Not surprisingly, 89% of companies perceive big data as a revolutionary step toward digital transformation. Big data helps insurtech firms to:
- Gain a better understanding of customer behaviors
- Obtain insights that can be used to grow an insurtech business
- Enable real-time decision making
- Identify new sources of revenue
- Discover new products and services that can be offered to customers
- Foster better development outcomes
In the face of persistent challenges, such as outdated infrastructure and slow processes, insurance companies are recognizing the revolutionary impact of big data in driving digital transformation, enabling deeper customer insights, improving real-time decision-making, and the discovery of new revenue streams and product offerings.
Why does it matter?
World-class insurance firms utilize the benefits of business intelligence (BI), advanced analytics, and big data in real-time, unlike in the past when it took several days or weeks to obtain data points to compile a report. Insurtech companies can access customers’ behaviors, sentiments, and engagement in order to forecast future customer behavior and analyze movable assets, as well as enumerate business transactions without unneeded third-party approvals.

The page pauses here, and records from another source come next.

-- pv_equiv track=rewrite | github.com/Muxucao0812/ScaleOutKeyswitch | CinnamonHLS/python/cinnamon_fpga/parser.py | _small_cyclic_dft
-- ===== SOURCE A (Python) =====
-- from typing import Dict, Iterable, Iterator, List, Sequence
--
-- def _mod_add(a: int, b: int, mod: int) -> int:
--     aa = a % mod
--     bb = b % mod
--     s = aa + bb
--     return s - mod if s >= mod else s
--
-- def _mod_mul(a: int, b: int, mod: int) -> int:
--     return ((a % mod) * (b % mod)) % mod
--
-- def _small_cyclic_dft(input_values: Sequence[int], length: int, root: int, mod: int) -> List[int]:
--     out = [0] * length
--     for k in range(length):
--         step = pow(root, k, mod)
--         tw = 1
--         acc = 0
--         for n in range(length):
--             acc = _mod_add(acc, _mod_mul(input_values[n], tw, mod), mod)
--             tw = _mod_mul(tw, step, mod)
--         out[k] = acc
--     return out
-- ===== SOURCE B (Python) =====
-- from typing import List, Sequence
--
--
-- def _small_cyclic_dft(input_values: Sequence[int], length: int, root: int, mod: int) -> List[int]:
--     out = []
--     for k in range(length):
--         x = pow(root, k, mod)
--         acc = 0
--         for n in reversed(range(length)):
--             acc = (acc * x + input_values[n]) % mod
--         out.append(acc)
--     return out
-- ===== Notes on version B (the rewrite author's own statement) =====
-- stated objective: simpler
-- what changed: Each output coefficient is Horner's rule with a single accumulator over the input high-to-low at x = pow(root,k,mod), replacing the forward twiddle-power/accumulator pair and the _mod_add/_mod_mul helper reductions.
-- outside the precondition, e.g. on _small_cyclic_dft([1, 2, 3], 3, 2, -5): A returns [1, 2, 2], B returns [-4, -3, -3]
import Mathlib
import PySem

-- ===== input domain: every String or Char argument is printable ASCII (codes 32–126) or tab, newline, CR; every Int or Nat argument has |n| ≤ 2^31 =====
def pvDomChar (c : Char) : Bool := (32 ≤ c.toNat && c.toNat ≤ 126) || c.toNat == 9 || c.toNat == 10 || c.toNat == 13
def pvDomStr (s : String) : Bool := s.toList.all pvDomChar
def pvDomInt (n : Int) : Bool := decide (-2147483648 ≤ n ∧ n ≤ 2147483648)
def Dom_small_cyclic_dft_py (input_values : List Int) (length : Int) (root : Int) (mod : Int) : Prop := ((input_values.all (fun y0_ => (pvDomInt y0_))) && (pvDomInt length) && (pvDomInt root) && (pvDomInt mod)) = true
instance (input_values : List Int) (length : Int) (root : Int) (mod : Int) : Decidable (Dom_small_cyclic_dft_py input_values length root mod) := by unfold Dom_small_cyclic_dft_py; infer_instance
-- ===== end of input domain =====

-- B computes each DFT coefficient by Horner's rule with a single accumulator instead of
-- A's forward twiddle-power/accumulator pair with helper reductions (objective: simpler).


-- ===== PORT A =====
-- _mod_add (exact: PySem.Int.mod is Python's %)
def pvModAdd (a b m : Int) : Int :=
  let aa := PySem.Int.mod a m
  let bb := PySem.Int.mod b m
  let s := aa + bb
  if s ≥ m then s - m else s

-- _mod_mul
def pvModMul (a b m : Int) : Int :=
  PySem.Int.mod (PySem.Int.mod a m * PySem.Int.mod b m) m

-- pow(root, k, mod) is PySem.Int.powMod; k comes from range(length) so k ≥ 0 and k.toNat is exact.
-- input_values[n] is pyGetD with default 0: n is in range under Pre_ (length ≤ len(input_values)).
def small_cyclic_dft_py (input_values : List Int) (length : Int) (root : Int) (mod : Int) : List Int :=
  let out := List.replicate length.toNat (0 : Int)
  (PySem.List.pyRange 0 length 1).foldl (fun out k =>
    let step := PySem.Int.powMod root k.toNat mod
    let r := (PySem.List.pyRange 0 length 1).foldl
      (fun (st : Int × Int) n =>
        (pvModMul st.1 step mod,
         pvModAdd st.2 (pvModMul (PySem.List.pyGetD input_values n 0) st.1 mod) mod))
      (1, 0)
    out.set k.toNat r.2) out

-- ===== PORT B =====
-- reversed(range(length)) is (pyRange 0 length 1).reverse; out.append(acc) is out ++ [acc].
def small_cyclic_dft_py_alt (input_values : List Int) (length : Int) (root : Int) (mod : Int) : List Int :=
  (PySem.List.pyRange 0 length 1).foldl (fun out k =>
    let x := PySem.Int.powMod root k.toNat mod
    let acc := (PySem.List.pyRange 0 length 1).reverse.foldl
      (fun acc n => PySem.Int.mod (acc * x + PySem.List.pyGetD input_values n 0) mod) 0
    out ++ [acc]) []

-- ===== PRECONDITION & SPEC =====
-- Pre_ excludes length > len(input_values), where A raises IndexError, and mod ≤ 0 when
-- length > 0: there mod = 0 raises ValueError in pow, and a negative modulus is a corner no
-- caller of a modular DFT would specify, on which A's conditional-subtraction _mod_add and
-- B's plain % return different, equally accidental residue conventions.
def Pre_small_cyclic_dft_py (input_values : List Int) (length : Int) (root : Int) (mod : Int) : Prop :=
  (0 < mod ∨ length ≤ 0) ∧ length ≤ (input_values.length : Int)

instance (input_values : List Int) (length : Int) (root : Int) (mod : Int) : Decidable (Pre_small_cyclic_dft_py input_values length root mod) := by unfold Pre_small_cyclic_dft_py; infer_instance

def pvWitness_small_cyclic_dft_py : List Int × Int × Int × Int := ([1, 2, 3], 3, 2, 5)

def Spec_small_cyclic_dft_py (input_values : List Int) (length : Int) (root : Int) (mod : Int) (out : List Int) : Prop := out = small_cyclic_dft_py_alt input_values length root mod
instance (input_values : List Int) (length : Int) (root : Int) (mod : Int) (out : List Int) : Decidable (Spec_small_cyclic_dft_py input_values length root mod out) := by unfold Spec_small_cyclic_dft_py; infer_instance

-- ===== CLAIM (what is proved, stated in full; the proofs are below) =====
def Claim_equal_small_cyclic_dft_py : Prop := ∀ (input_values : List Int) (length : Int) (root : Int) (mod : Int), Dom_small_cyclic_dft_py input_values length root mod → Pre_small_cyclic_dft_py input_values length root mod → Spec_small_cyclic_dft_py input_values length root mod (small_cyclic_dft_py input_values length root mod)

-- ===== LEMMAS AND PROOFS =====

-- integer value of the polynomial Σ V n * x^position over a list of indices
def pvPoly (V : Int → Int) (x : Int) : List Int → Int
  | [] => 0
  | n :: l => V n + x * pvPoly V x l

theorem pvModAdd_eq {m : Int} (hm : 0 < m) (a b : Int) : pvModAdd a b m = (a + b) % m := by
  simp only [pvModAdd, PySem.Int.mod_eq_emod_of_pos hm]
  have hm0 : m ≠ 0 := by omega
  have ha0 : 0 ≤ a % m := Int.emod_nonneg a hm0
  have ha1 : a % m < m := Int.emod_lt_of_pos a hm
  have hb0 : 0 ≤ b % m := Int.emod_nonneg b hm0
  have hb1 : b % m < m := Int.emod_lt_of_pos b hm
  rw [Int.add_emod a b]
  split_ifs with h
  · have h2 : (a % m + b % m) % m = (a % m + b % m - m) % m := by
      rw [Int.sub_emod, Int.emod_self, sub_zero, Int.emod_emod_of_dvd _ dvd_rfl]
    rw [h2]
    exact (Int.emod_eq_of_lt (by omega) (by omega)).symm
  · exact (Int.emod_eq_of_lt (by omega) (by omega)).symm

theorem pvModMul_eq {m : Int} (hm : 0 < m) (a b : Int) : pvModMul a b m = (a * b) % m := by
  unfold pvModMul
  rw [PySem.Int.mod_eq_emod_of_pos hm, PySem.Int.mod_eq_emod_of_pos hm,
    PySem.Int.mod_eq_emod_of_pos hm, ← Int.mul_emod]

-- (P % m) propagation lemmas for a positive modulus
theorem pv_addr {m : Int} (a b : Int) : (a + b % m) % m = (a + b) % m := by
  conv_rhs => rw [Int.add_emod]
  conv_lhs => rw [Int.add_emod, Int.emod_emod_of_dvd _ dvd_rfl]

theorem pv_mix {m : Int} (u c P : Int) : (u % m + (c % m) * P) % m = (u + c * P) % m := by
  conv_rhs => rw [Int.add_emod, Int.mul_emod]
  conv_lhs => rw [Int.add_emod, Int.emod_emod_of_dvd _ dvd_rfl, Int.mul_emod,
    Int.emod_emod_of_dvd _ dvd_rfl]

theorem pv_step {m : Int} (P v x : Int) : ((P % m) * x + v) % m = (P * x + v) % m := by
  conv_rhs => rw [Int.add_emod, Int.mul_emod]
  conv_lhs => rw [Int.add_emod, Int.mul_emod, Int.emod_emod_of_dvd _ dvd_rfl]

-- A's inner loop: forward twiddle accumulation equals the reduced polynomial value.
theorem pvA_inner (V : Int → Int) (x m : Int) (hm : 0 < m) :
    ∀ (l : List Int) (t a : Int), a % m = a →
      ((l.foldl (fun (st : Int × Int) n =>
          (pvModMul st.1 x m, pvModAdd st.2 (pvModMul (V n) st.1 m) m)) (t, a)).2)
        = (a + t * pvPoly V x l) % m := by
  intro l
  induction l with
  | nil => intro t a ha; simpa [pvPoly] using ha.symm
  | cons n l ih =>
    intro t a ha
    have step : (l.foldl (fun (st : Int × Int) n =>
        (pvModMul st.1 x m, pvModAdd st.2 (pvModMul (V n) st.1 m) m))
        (pvModMul t x m, pvModAdd a (pvModMul (V n) t m) m)).2
        = (pvModAdd a (pvModMul (V n) t m) m + pvModMul t x m * pvPoly V x l) % m := by
      apply ih
      rw [pvModAdd_eq hm, Int.emod_emod_of_dvd _ dvd_rfl]
    simp only [List.foldl_cons, step, pvPoly]
    rw [pvModAdd_eq hm, pvModMul_eq hm, pvModMul_eq hm, pv_addr, pv_mix]
    congr 1; ring

-- B's inner loop: Horner over the reversed index list equals the reduced polynomial value.
theorem pvB_inner (V : Int → Int) (x m : Int) (hm : 0 < m) :
    ∀ l : List Int,
      (l.foldr (fun n acc => PySem.Int.mod (acc * x + V n) m) 0) = pvPoly V x l % m := by
  intro l
  induction l with
  | nil => simp [pvPoly]
  | cons n l ih =>
    rw [List.foldr_cons, ih, PySem.Int.mod_eq_emod_of_pos hm, pv_step]
    show (pvPoly V x l * x + V n) % m = pvPoly V x (n :: l) % m
    rw [pvPoly]; congr 1; ring

-- writing out[k] := F k for k over range L into [0]*L produces the mapped list
theorem pvFoldSet_get (F : Nat → Int) :
    ∀ (ks : List Nat) (o : List Int) (i : Nat), (∀ k ∈ ks, k < o.length) →
      (ks.foldl (fun o k => o.set k (F k)) o)[i]? = if i ∈ ks then some (F i) else o[i]? := by
  intro ks
  induction ks with
  | nil => intro o i _; simp
  | cons k ks ih =>
    intro o i hk
    have hkl : k < o.length := hk k (by simp)
    rw [List.foldl_cons, ih _ i (by intro j hj; simpa using hk j (by simp [hj]))]
    by_cases hi : i ∈ ks
    · simp [hi]
    · by_cases hik : i = k
      · subst hik; simp [hi, hkl]
      · simp [hi, hik, (show ¬ k = i from fun h => hik h.symm)]

theorem pvFoldSet_eq_map (F : Nat → Int) (L : Nat) :
    ((List.range L).foldl (fun o k => o.set k (F k)) (List.replicate L (0 : Int)))
      = (List.range L).map F := by
  apply List.ext_getElem?
  intro i
  rw [pvFoldSet_get F _ _ i (by intro k hk; simpa using List.mem_range.mp hk)]
  by_cases hi : i < L
  · simp [List.mem_range, hi]
  · simp [List.mem_range, hi]

-- glue: writing entries into [0]*length over range(length) equals appending them in order
theorem pvGlue (Fa Fb : Int → Int) (L : Int) (h : ∀ k, Fa k = Fb k) :
    (PySem.List.pyRange 0 L 1).foldl (fun o k => o.set k.toNat (Fa k)) (List.replicate L.toNat 0)
      = (PySem.List.pyRange 0 L 1).foldl (fun o k => o ++ [Fb k]) [] := by
  rw [PySem.List.foldl_append_singleton_eq_map, PySem.List.pyRange_one]
  simp only [List.foldl_map, List.map_map, zero_add, Int.toNat_natCast, sub_zero, List.nil_append,
    Function.comp_def]
  rw [pvFoldSet_eq_map]
  exact List.map_congr_left fun k _ => h _

-- ===== VERDICT (by name: the statement is the Claim_ definition above) =====
theorem small_cyclic_dft_py_spec : Claim_equal_small_cyclic_dft_py := by
  intro input_values length root mod _ hpre
  obtain ⟨hcase, -⟩ := hpre
  rcases hcase with hm | hnil
  case inr =>
    -- length ≤ 0: range(length) is empty and [0]*length is empty, so both return []
    unfold Spec_small_cyclic_dft_py small_cyclic_dft_py small_cyclic_dft_py_alt
    rw [PySem.List.pyRange_one_eq_nil hnil]
    simp [Int.toNat_of_nonpos hnil]
  unfold Spec_small_cyclic_dft_py small_cyclic_dft_py small_cyclic_dft_py_alt
  set V : Int → Int := fun n => PySem.List.pyGetD input_values n 0 with hV
  set R := PySem.List.pyRange 0 length 1 with hR
  -- the per-k entries of the two programs coincide
  have entry : ∀ k : Int,
      ((R.foldl (fun (st : Int × Int) n =>
          (pvModMul st.1 (PySem.Int.powMod root k.toNat mod) mod,
           pvModAdd st.2 (pvModMul (V n) st.1 mod) mod)) (1, 0)).2)
        = R.reverse.foldl
            (fun acc n => PySem.Int.mod (acc * (PySem.Int.powMod root k.toNat mod) + V n) mod) 0 := by
    intro k
    rw [List.foldl_reverse, pvB_inner V _ mod hm R,
      pvA_inner V (PySem.Int.powMod root k.toNat mod) mod hm R 1 0 (Int.zero_emod mod)]
    norm_num
  exact pvGlue _ _ length entry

Incorporating BI and advanced analytics into your processes will improve your business performance and operating costs, and build a competitive advantage.
Here’s where new players come onto the stage. They are revolutionizing the insurtech space and designing data-driven experiences. WeFox Group, a German insurtech startup, has grown its revenues to over $100 million and serves more than 500,000 customers, which makes WeFox Group a leading insurtech solutions provider in Europe. The WeFox Group has several insurance brands, of which one of them is One Insurance which increased its revenues tenfold in one year.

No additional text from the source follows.